▶ WHAT THIS TASK INVOLVES: Please filter the entries and return only the lines that include "pvDomChar".

Saved entries:
====================

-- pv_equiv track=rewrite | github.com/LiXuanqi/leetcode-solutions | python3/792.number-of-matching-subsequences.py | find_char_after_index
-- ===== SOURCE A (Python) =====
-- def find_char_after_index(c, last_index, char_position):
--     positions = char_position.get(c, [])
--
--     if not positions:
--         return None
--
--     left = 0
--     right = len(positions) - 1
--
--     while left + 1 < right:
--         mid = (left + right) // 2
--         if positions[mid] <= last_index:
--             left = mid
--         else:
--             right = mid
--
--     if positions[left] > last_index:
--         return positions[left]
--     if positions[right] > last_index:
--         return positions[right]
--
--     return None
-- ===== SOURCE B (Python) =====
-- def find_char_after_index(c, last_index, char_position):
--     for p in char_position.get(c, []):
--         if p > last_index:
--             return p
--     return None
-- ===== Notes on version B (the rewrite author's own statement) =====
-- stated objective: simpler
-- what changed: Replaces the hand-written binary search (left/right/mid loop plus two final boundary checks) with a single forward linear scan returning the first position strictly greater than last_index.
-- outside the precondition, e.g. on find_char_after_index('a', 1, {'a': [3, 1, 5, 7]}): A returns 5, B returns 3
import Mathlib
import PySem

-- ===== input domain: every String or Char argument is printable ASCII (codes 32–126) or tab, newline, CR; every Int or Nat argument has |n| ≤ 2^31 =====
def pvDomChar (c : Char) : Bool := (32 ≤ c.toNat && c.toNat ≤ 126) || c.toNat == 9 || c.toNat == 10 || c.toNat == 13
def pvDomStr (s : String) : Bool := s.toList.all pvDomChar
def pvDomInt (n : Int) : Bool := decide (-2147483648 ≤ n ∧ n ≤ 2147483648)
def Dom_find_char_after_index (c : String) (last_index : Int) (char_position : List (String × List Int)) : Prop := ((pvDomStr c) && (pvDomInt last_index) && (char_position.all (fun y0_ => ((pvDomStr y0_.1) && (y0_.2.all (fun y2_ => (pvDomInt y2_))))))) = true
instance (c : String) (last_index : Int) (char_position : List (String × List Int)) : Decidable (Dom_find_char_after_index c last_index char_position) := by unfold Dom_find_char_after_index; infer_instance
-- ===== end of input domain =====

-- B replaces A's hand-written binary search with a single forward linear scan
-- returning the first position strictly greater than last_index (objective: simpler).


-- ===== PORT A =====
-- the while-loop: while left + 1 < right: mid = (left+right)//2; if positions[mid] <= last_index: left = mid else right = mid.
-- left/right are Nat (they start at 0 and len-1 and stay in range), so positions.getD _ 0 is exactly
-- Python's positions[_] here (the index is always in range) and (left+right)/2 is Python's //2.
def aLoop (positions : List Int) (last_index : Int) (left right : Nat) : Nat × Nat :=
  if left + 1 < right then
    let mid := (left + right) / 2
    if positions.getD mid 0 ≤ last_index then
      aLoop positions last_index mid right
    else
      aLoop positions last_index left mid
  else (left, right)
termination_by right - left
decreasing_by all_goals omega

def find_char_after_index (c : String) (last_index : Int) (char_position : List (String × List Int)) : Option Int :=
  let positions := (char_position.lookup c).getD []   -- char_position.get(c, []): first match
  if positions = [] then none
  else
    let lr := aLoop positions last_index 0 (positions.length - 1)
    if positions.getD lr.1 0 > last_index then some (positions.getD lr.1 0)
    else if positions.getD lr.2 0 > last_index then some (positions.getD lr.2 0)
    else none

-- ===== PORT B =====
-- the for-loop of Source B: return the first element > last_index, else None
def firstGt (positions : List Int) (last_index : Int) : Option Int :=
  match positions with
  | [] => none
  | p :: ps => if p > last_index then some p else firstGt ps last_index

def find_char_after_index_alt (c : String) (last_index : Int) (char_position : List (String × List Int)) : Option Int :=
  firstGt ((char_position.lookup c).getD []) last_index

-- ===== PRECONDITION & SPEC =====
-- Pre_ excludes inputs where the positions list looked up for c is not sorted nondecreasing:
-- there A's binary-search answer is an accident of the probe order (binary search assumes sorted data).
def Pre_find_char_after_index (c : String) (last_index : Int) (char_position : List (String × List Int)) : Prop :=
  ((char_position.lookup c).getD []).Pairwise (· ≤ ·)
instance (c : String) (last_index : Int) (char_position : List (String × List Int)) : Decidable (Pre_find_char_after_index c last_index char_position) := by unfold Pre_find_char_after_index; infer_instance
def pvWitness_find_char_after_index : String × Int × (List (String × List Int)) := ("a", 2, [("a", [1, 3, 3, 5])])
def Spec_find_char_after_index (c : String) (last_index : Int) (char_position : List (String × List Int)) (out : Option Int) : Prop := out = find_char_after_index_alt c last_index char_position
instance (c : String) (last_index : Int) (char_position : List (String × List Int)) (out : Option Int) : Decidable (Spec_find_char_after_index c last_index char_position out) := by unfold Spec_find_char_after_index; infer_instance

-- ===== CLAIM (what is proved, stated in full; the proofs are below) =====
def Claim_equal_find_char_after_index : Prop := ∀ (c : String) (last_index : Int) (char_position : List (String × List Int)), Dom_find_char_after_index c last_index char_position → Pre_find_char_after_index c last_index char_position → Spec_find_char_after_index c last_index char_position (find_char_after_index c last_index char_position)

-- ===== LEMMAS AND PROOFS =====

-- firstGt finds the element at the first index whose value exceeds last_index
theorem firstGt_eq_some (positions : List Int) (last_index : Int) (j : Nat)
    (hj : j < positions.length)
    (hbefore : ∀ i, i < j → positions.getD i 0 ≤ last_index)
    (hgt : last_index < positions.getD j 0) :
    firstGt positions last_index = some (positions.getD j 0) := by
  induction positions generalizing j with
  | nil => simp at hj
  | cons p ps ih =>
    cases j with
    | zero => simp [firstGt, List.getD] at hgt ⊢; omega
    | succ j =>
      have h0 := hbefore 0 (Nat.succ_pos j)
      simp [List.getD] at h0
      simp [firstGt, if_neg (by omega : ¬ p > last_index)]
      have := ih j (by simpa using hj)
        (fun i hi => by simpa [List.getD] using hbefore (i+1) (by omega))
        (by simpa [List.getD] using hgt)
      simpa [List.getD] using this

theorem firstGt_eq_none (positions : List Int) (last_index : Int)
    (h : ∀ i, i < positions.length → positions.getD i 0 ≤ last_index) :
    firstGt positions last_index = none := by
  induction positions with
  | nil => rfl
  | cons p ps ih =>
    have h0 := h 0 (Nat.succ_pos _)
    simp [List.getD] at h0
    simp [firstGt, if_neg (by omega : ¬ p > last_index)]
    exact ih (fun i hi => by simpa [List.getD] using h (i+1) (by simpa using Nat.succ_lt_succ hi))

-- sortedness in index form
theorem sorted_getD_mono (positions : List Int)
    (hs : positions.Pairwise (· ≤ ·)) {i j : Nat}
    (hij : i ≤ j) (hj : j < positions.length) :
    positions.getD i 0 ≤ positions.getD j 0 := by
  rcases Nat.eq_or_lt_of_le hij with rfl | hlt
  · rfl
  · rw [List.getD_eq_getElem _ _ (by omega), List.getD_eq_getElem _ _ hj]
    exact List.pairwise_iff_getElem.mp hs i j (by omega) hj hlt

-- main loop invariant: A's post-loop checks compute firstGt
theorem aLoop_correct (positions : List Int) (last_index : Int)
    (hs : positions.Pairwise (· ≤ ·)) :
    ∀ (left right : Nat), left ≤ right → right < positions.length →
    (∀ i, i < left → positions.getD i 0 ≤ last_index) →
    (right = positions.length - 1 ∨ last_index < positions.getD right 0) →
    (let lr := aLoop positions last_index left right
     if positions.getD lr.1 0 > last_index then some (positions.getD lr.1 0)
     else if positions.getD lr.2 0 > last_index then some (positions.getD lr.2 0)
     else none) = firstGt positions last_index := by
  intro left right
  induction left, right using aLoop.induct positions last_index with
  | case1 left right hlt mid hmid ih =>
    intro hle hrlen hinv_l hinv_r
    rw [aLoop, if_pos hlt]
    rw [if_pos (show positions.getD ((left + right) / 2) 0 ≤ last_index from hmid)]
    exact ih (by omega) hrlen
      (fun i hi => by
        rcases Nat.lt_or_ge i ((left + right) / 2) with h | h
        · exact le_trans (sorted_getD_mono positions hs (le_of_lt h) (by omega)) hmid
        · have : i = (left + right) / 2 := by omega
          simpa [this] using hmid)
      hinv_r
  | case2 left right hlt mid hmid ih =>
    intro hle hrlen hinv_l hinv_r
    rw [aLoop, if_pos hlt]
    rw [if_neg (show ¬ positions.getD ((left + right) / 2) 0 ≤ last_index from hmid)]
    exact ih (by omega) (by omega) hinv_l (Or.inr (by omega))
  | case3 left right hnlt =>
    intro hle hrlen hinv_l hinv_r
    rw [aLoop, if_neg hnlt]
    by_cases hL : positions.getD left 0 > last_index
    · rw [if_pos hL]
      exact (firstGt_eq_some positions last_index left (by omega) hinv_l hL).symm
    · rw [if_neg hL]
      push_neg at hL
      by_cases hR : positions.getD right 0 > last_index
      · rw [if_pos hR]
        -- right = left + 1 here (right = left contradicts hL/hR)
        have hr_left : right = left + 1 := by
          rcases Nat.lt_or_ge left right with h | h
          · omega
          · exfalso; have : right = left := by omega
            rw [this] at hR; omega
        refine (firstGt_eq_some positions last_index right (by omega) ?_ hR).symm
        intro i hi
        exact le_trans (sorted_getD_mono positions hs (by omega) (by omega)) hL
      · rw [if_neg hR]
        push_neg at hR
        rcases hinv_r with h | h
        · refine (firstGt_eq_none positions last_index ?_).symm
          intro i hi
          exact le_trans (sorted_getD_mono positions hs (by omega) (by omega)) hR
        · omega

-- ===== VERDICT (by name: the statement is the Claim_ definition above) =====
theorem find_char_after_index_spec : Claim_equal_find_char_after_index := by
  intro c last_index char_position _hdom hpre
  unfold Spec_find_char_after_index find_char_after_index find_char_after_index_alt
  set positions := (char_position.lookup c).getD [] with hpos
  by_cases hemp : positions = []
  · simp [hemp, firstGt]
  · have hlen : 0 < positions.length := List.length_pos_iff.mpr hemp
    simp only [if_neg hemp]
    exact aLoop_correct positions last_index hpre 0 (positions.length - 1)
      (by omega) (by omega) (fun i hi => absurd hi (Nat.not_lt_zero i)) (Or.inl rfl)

====================

▶ FINISHED EXERCISE:
def pvDomChar (c : Char) : Bool := (32 ≤ c.toNat && c.toNat ≤ 126) || c.toNat == 9 || c.toNat == 10 || c.toNat == 13
def pvDomStr (s : String) : Bool := s.toList.all pvDomChar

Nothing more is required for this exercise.